I'm guessing the POD is like 1969 or 1970. Does Anyone know when GE bought Hotpoint and did they ditch the original appliance designs right away in favor of GE models with Hotpoint logos or was that a gradual thing?




Post# 45254 , Reply# 1   9/17/2004 at 13:57 (7,158 days old) by gansky1 (Omaha, The Home of the TV Dinner!)        

gansky1's profile picture
This has to be more mid-70's as that is a GE design washer & dryer pictured in the lineup below. Hotpoint made washers ended in about 74-75.

An aunt of mine had a very similar d/w to the POD model, hers was a few years old (and avocado) but had only one dial and printed graphics on the panel like this. I loved listening to that d/w run, that bottom spray arm had lots of power and with no insulation around the machine or door panel, lots of audio drama! The arm was a Hotpoint design - black tubular with long slots for water spray, not large round holes on the flat arm like the GE design.


Post# 45257 , Reply# 2   9/17/2004 at 14:18 (7,158 days old) by peteski50 (New York)        
Nice POD, what year is it?

peteski50's profile picture
I remember those Hotpoint machines - Very noisey. To me this seems like a early 70's. Because as I remember by the late 70's most dishwashers had the energy saver dry switch. These basic models were installed in apartment buildings in new york. After all a land loard isn't going to buy quarlity for a tenent.
Peter


Post# 45269 , Reply# 3   9/17/2004 at 19:39 (7,158 days old) by Unimatic1140 (Minneapolis)        
POD is from 1975

unimatic1140's profile picture
Actually the POD is from 1975. In 72 when I was a kid we moved into a brand new development of houses in central New Jersey . Most of the houses were equipped with this inexpensive Hotpoint "builder" dishwasher, but a version or two earlier. My parents opted out and got a Middle of the Line Maytag DW, but I also remember hearing this DW run at some of the neighbors homes and I agree with Pete, it was a loud dishwasher.
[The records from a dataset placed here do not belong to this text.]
-- pv_equiv track=rewrite | github.com/MMS720/python-project | EX_3.py | ex3_3
-- ===== SOURCE A (Python) =====
-- def ex3_3(x):
--     xc = 0
--     yc = 0
--     "n" == 1
--     "e" == 1
--     "w" == -1
--     "s" == -1
--     for i in range(len(x) - 1):
--         if x[i] == 'n':
--             yc += 1
--         elif x[i] == 'e':
--             xc += 1
--         elif x[i] == 'w':
--             xc += -1
--         elif x[i] == 's':
--             yc += -1
--     if xc == 3 and yc == 2:
--         return (True)
--     elif xc == -4 and yc == 3:
--         return (True)
--     else:
--         return (False)
-- ===== SOURCE B (Python) =====
-- def ex3_3(x):
--     MOVES = {'n': (0, 1), 's': (0, -1), 'e': (1, 0), 'w': (-1, 0)}
--
--     def disp(lo, hi):
--         if hi - lo <= 0:
--             return (0, 0)
--         if hi - lo == 1:
--             return MOVES.get(x[lo], (0, 0))
--         mid = (lo + hi) // 2
--         ax, ay = disp(lo, mid)
--         bx, by = disp(mid, hi)
--         return (ax + bx, ay + by)
--
--     return disp(0, len(x) - 1) in {(3, 2), (-4, 3)}
-- ===== Notes on version B (the rewrite author's own statement) =====
-- stated objective: alternative
-- what changed: Replaces A's left-to-right index loop accumulating a displacement pair (and its dead comparison statements) with a divide-and-conquer recursion: the displacement of x[0:len(x)-1] is computed by splitting the interval in half, summing the two halves' displacement vectors (per-character vectors come from a direction->vector table), and testing membership of the result in the target set {(3,2),(-4,3)}.
import Mathlib
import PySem

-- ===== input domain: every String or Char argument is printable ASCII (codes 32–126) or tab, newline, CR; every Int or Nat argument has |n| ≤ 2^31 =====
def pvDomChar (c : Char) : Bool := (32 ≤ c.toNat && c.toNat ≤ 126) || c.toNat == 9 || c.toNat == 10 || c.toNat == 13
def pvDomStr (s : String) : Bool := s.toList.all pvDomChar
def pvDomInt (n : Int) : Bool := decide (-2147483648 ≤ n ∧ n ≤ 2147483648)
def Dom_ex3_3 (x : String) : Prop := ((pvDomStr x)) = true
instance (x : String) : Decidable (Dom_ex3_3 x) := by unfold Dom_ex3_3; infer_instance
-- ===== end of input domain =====

-- B replaces A's accumulating index loop (and its dead comparison statements) with a
-- divide-and-conquer displacement sum over a direction->vector table; objective: alternative.

-- ===== PORT A =====
def ex3_3 (x : String) : Bool :=
  let p := (PySem.List.pyRange 0 (PySem.Str.len x - 1) 1).foldl
    (fun (p : Int × Int) (i : Int) =>
      match PySem.Str.pyGet? x i with
      | none => p  -- unreachable: i is in range; totalization only
      | some c =>
        if c = 'n' then (p.1, p.2 + 1)
        else if c = 'e' then (p.1 + 1, p.2)
        else if c = 'w' then (p.1 + (-1), p.2)
        else if c = 's' then (p.1, p.2 + (-1))
        else p) (0, 0)
  if p.1 = 3 ∧ p.2 = 2 then true
  else if p.1 = -4 ∧ p.2 = 3 then true
  else false

-- ===== PORT B =====
-- the MOVES dict literal
def pvMoves : PySem.Dict Char (Int × Int) :=
  PySem.Dict.ofList [('n', (0, 1)), ('s', (0, -1)), ('e', (1, 0)), ('w', (-1, 0))]

-- the inner recursive disp(lo, hi)
def pvDisp (x : String) (lo hi : Int) : Int × Int :=
  if hi - lo ≤ 0 then (0, 0)
  else if hi - lo = 1 then
    match PySem.Str.pyGet? x lo with
    | some c => PySem.Dict.getD pvMoves c (0, 0)
    | none => (0, 0)  -- unreachable at B's call sites (0 ≤ lo < len); totalization only
  else
    let mid := PySem.Int.floordiv (lo + hi) 2
    let a := pvDisp x lo mid
    let b := pvDisp x mid hi
    (a.1 + b.1, a.2 + b.2)
termination_by (hi - lo).toNat
decreasing_by
  all_goals
    simp only [PySem.Int.floordiv_eq_ediv_of_pos (by omega : (0:Int) < 2)] at *
    omega

def ex3_3_alt (x : String) : Bool :=
  [((3 : Int), (2 : Int)), (-4, 3)].contains (pvDisp x 0 (PySem.Str.len x - 1))

-- ===== PRECONDITION & SPEC =====
def Spec_ex3_3 (x : String) (out : Bool) : Prop := out = ex3_3_alt x
instance (x : String) (out : Bool) : Decidable (Spec_ex3_3 x out) := by unfold Spec_ex3_3; infer_instance

-- ===== CLAIM (what is proved, stated in full; the proofs are below) =====
def Claim_equal_ex3_3 : Prop := ∀ (x : String), Dom_ex3_3 x → Spec_ex3_3 x (ex3_3 x)

-- ===== LEMMAS AND PROOFS =====

-- per-character displacement vector (the mathematical reading of both programs' tables)
def pvVec (c : Char) : Int × Int :=
  if c = 'n' then (0, 1)
  else if c = 's' then (0, -1)
  else if c = 'e' then (1, 0)
  else if c = 'w' then (-1, 0)
  else (0, 0)

lemma getD_moves (c : Char) : PySem.Dict.getD pvMoves c (0, 0) = pvVec c := by
  by_cases h1 : c = 'n'
  · subst h1; decide
  by_cases h2 : c = 's'
  · subst h2; decide
  by_cases h3 : c = 'e'
  · subst h3; decide
  by_cases h4 : c = 'w'
  · subst h4; decide
  have e1 : ('n' == c) = false := beq_eq_false_iff_ne.mpr (Ne.symm h1)
  have e2 : ('s' == c) = false := beq_eq_false_iff_ne.mpr (Ne.symm h2)
  have e3 : ('e' == c) = false := beq_eq_false_iff_ne.mpr (Ne.symm h3)
  have e4 : ('w' == c) = false := beq_eq_false_iff_ne.mpr (Ne.symm h4)
  simp only [pvMoves, pvVec, PySem.Dict.getD, PySem.Dict.get?, PySem.Dict.ofList,
    PySem.Dict.update, PySem.Dict.insert, PySem.Dict.empty]
  simp [List.find?, e1, e2, e3, e4, h1, h2, h3, h4]

-- A's loop step, named for the proofs.
def pvStep (p : Int × Int) (c : Char) : Int × Int :=
  if c = 'n' then (p.1, p.2 + 1)
  else if c = 'e' then (p.1 + 1, p.2)
  else if c = 'w' then (p.1 + (-1), p.2)
  else if c = 's' then (p.1, p.2 + (-1))
  else p

lemma pvStep_eq_add (p : Int × Int) (c : Char) : pvStep p c = p + pvVec c := by
  by_cases h1 : c = 'n' <;> by_cases h2 : c = 's' <;> by_cases h3 : c = 'e' <;>
    by_cases h4 : c = 'w' <;>
  simp_all [pvStep, pvVec, Prod.ext_iff]

-- A's fold accumulates the sum of the per-character vectors
lemma fold_step_sum (l : List Char) :
    ∀ p : Int × Int, l.foldl pvStep p = p + (l.map pvVec).sum := by
  induction l with
  | nil => intro p; simp
  | cons h t ih =>
    intro p
    rw [List.foldl_cons, pvStep_eq_add, ih]
    simp [add_assoc]

-- A's index loop over range(m) is the fold over the first m characters
lemma fold_range_take (l : List Char) :
    ∀ (m : Nat), m ≤ l.length →
      (PySem.List.pyRange 0 (m : Int) 1).foldl
        (fun (p : Int × Int) (i : Int) =>
          match PySem.List.pyGet? l i with
          | none => p
          | some c => pvStep p c) (0, 0)
      = (l.take m).foldl pvStep (0, 0) := by
  intro m
  induction m with
  | zero => intro _; simp
  | succ k ih =>
    intro hle
    have hk : k < l.length := by omega
    rw [show ((k + 1 : Nat) : Int) = (k : Int) + 1 by push_cast; ring,
        PySem.List.pyRange_one_succ_right (by exact_mod_cast Nat.zero_le k),
        List.foldl_append, ih (by omega)]
    have hget : PySem.List.pyGet? l (k : Int) = some l[k] := by
      rw [PySem.List.pyGet?_natCast, List.getElem?_eq_getElem hk]
    simp only [List.foldl_cons, List.foldl_nil, hget]
    rw [List.take_add_one, List.getElem?_eq_getElem hk]
    rw [List.foldl_append]
    simp

-- B's divide-and-conquer computes the vector sum of the segment [lo, hi)
lemma pvDisp_eq_sum (x : String) :
    ∀ (n : Nat) (lo hi : Int), (hi - lo).toNat = n → 0 ≤ lo → hi ≤ x.toList.length →
      pvDisp x lo hi
        = (((x.toList.drop lo.toNat).take (hi - lo).toNat).map pvVec).sum := by
  intro n
  induction n using Nat.strong_induction_on with
  | _ n ih =>
    intro lo hi hn hlo hhi
    rw [pvDisp]
    by_cases h0 : hi - lo ≤ 0
    · simp [h0, show (hi - lo).toNat = 0 by omega]
    · by_cases h1 : hi - lo = 1
      · have hlt : lo.toNat < x.toList.length := by omega
        have hget : PySem.Str.pyGet? x lo = some x.toList[lo.toNat] := by
          conv_lhs => rw [show lo = (lo.toNat : Int) by omega]
          rw [PySem.Str.pyGet?_natCast, List.getElem?_eq_getElem hlt]
        simp only [h1, if_true, hget, if_neg (by omega : ¬ (1:Int) ≤ 0)]
        rw [getD_moves]
        rw [show (Int.toNat 1) = 1 from rfl, List.take_one, List.head?_drop,
            List.getElem?_eq_getElem hlt]
        simp
      · simp only [h0, h1, if_false]
        have h2 : 2 ≤ hi - lo := by omega
        set mid := PySem.Int.floordiv (lo + hi) 2 with hmid
        have hmid' : mid = (lo + hi) / 2 := by
          rw [hmid, PySem.Int.floordiv_eq_ediv_of_pos (by omega)]
        have hb1 : lo + 1 ≤ mid := by omega
        have hb2 : mid + 1 ≤ hi := by omega
        rw [ih (mid - lo).toNat (by omega) lo mid rfl hlo (by omega),
            ih (hi - mid).toNat (by omega) mid hi rfl (by omega) hhi]
        have hsplit : (hi - lo).toNat = (mid - lo).toNat + (hi - mid).toNat := by omega
        rw [hsplit, List.take_add, List.map_append, List.sum_append]
        rw [List.drop_drop]
        rw [show lo.toNat + (mid - lo).toNat = mid.toNat by omega]
        simp [Prod.ext_iff]

-- ===== VERDICT (by name: the statement is the Claim_ definition above) =====
theorem ex3_3_spec : Claim_equal_ex3_3 := by
  intro x _
  unfold Spec_ex3_3 ex3_3 ex3_3_alt
  have hfold :
      (PySem.List.pyRange 0 (PySem.Str.len x - 1) 1).foldl
        (fun (p : Int × Int) (i : Int) =>
          match PySem.Str.pyGet? x i with
          | none => p
          | some c => pvStep p c) (0, 0)
      = ((x.toList.take (x.toList.length - 1)).map pvVec).sum := by
    have hrange : PySem.List.pyRange 0 (PySem.Str.len x - 1) 1
        = PySem.List.pyRange 0 ((x.toList.length - 1 : Nat) : Int) 1 := by
      rcases Nat.eq_zero_or_pos x.toList.length with h0 | hpos
      · rw [PySem.Str.len_eq, h0]
        rw [PySem.List.pyRange_one_eq_nil (by omega),
            PySem.List.pyRange_one_eq_nil (by simp)]
      · rw [PySem.Str.len_eq,
            show ((x.toList.length : Int) - 1) = ((x.toList.length - 1 : Nat) : Int) by omega]
    have hb : ∀ (i : Int), PySem.Str.pyGet? x i = PySem.List.pyGet? x.toList i := by
      intro i; simp
    rw [hrange]
    simp only [hb]
    rw [fold_range_take x.toList (x.toList.length - 1) (by omega), fold_step_sum]
    simp
  have hdisp : pvDisp x 0 (PySem.Str.len x - 1)
      = ((x.toList.take (x.toList.length - 1)).map pvVec).sum := by
    rw [PySem.Str.len_eq,
        pvDisp_eq_sum x ((x.toList.length : Int) - 1 - 0).toNat 0 ((x.toList.length : Int) - 1)
          rfl le_rfl (by omega)]
    simp
  simp only [pvStep] at hfold
  rw [hfold, hdisp]
  obtain ⟨a, b⟩ := ((x.toList.take (x.toList.length - 1)).map pvVec).sum
  simp only [List.contains_eq_mem, List.mem_cons, List.not_mem_nil, or_false,
    Prod.mk.injEq]
  split_ifs with h1 h2 <;> simp_all [Prod.ext_iff]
Post# 45274 , Reply# 4   9/17/2004 at 20:33 (7,158 days old) by appnut (TX)        

appnut's profile picture
My sister had a similar dw in an apartment and I had a mid-late 60s versoin in my first apt. in college. Yup greg, you're right. I had forgotten about that black wash arm and the long slits. It did have pretty good spraying power. Some friends of mine moved into a brand new apartment, built in 1973, kinda upscane in a way. The HP dishwasher there must have been the next to last or last year. It had a black plastic control panel and said whisper quiet. Had normal & short cycles on dial. It actually was much quiter than mine and wash phases were longer. And yes, you largely heard just the calming droan of the motor and the swish swirl of the water action.

Post# 45282 , Reply# 5   9/17/2004 at 21:43 (7,158 days old) by cehalstead (Charleston, WV)        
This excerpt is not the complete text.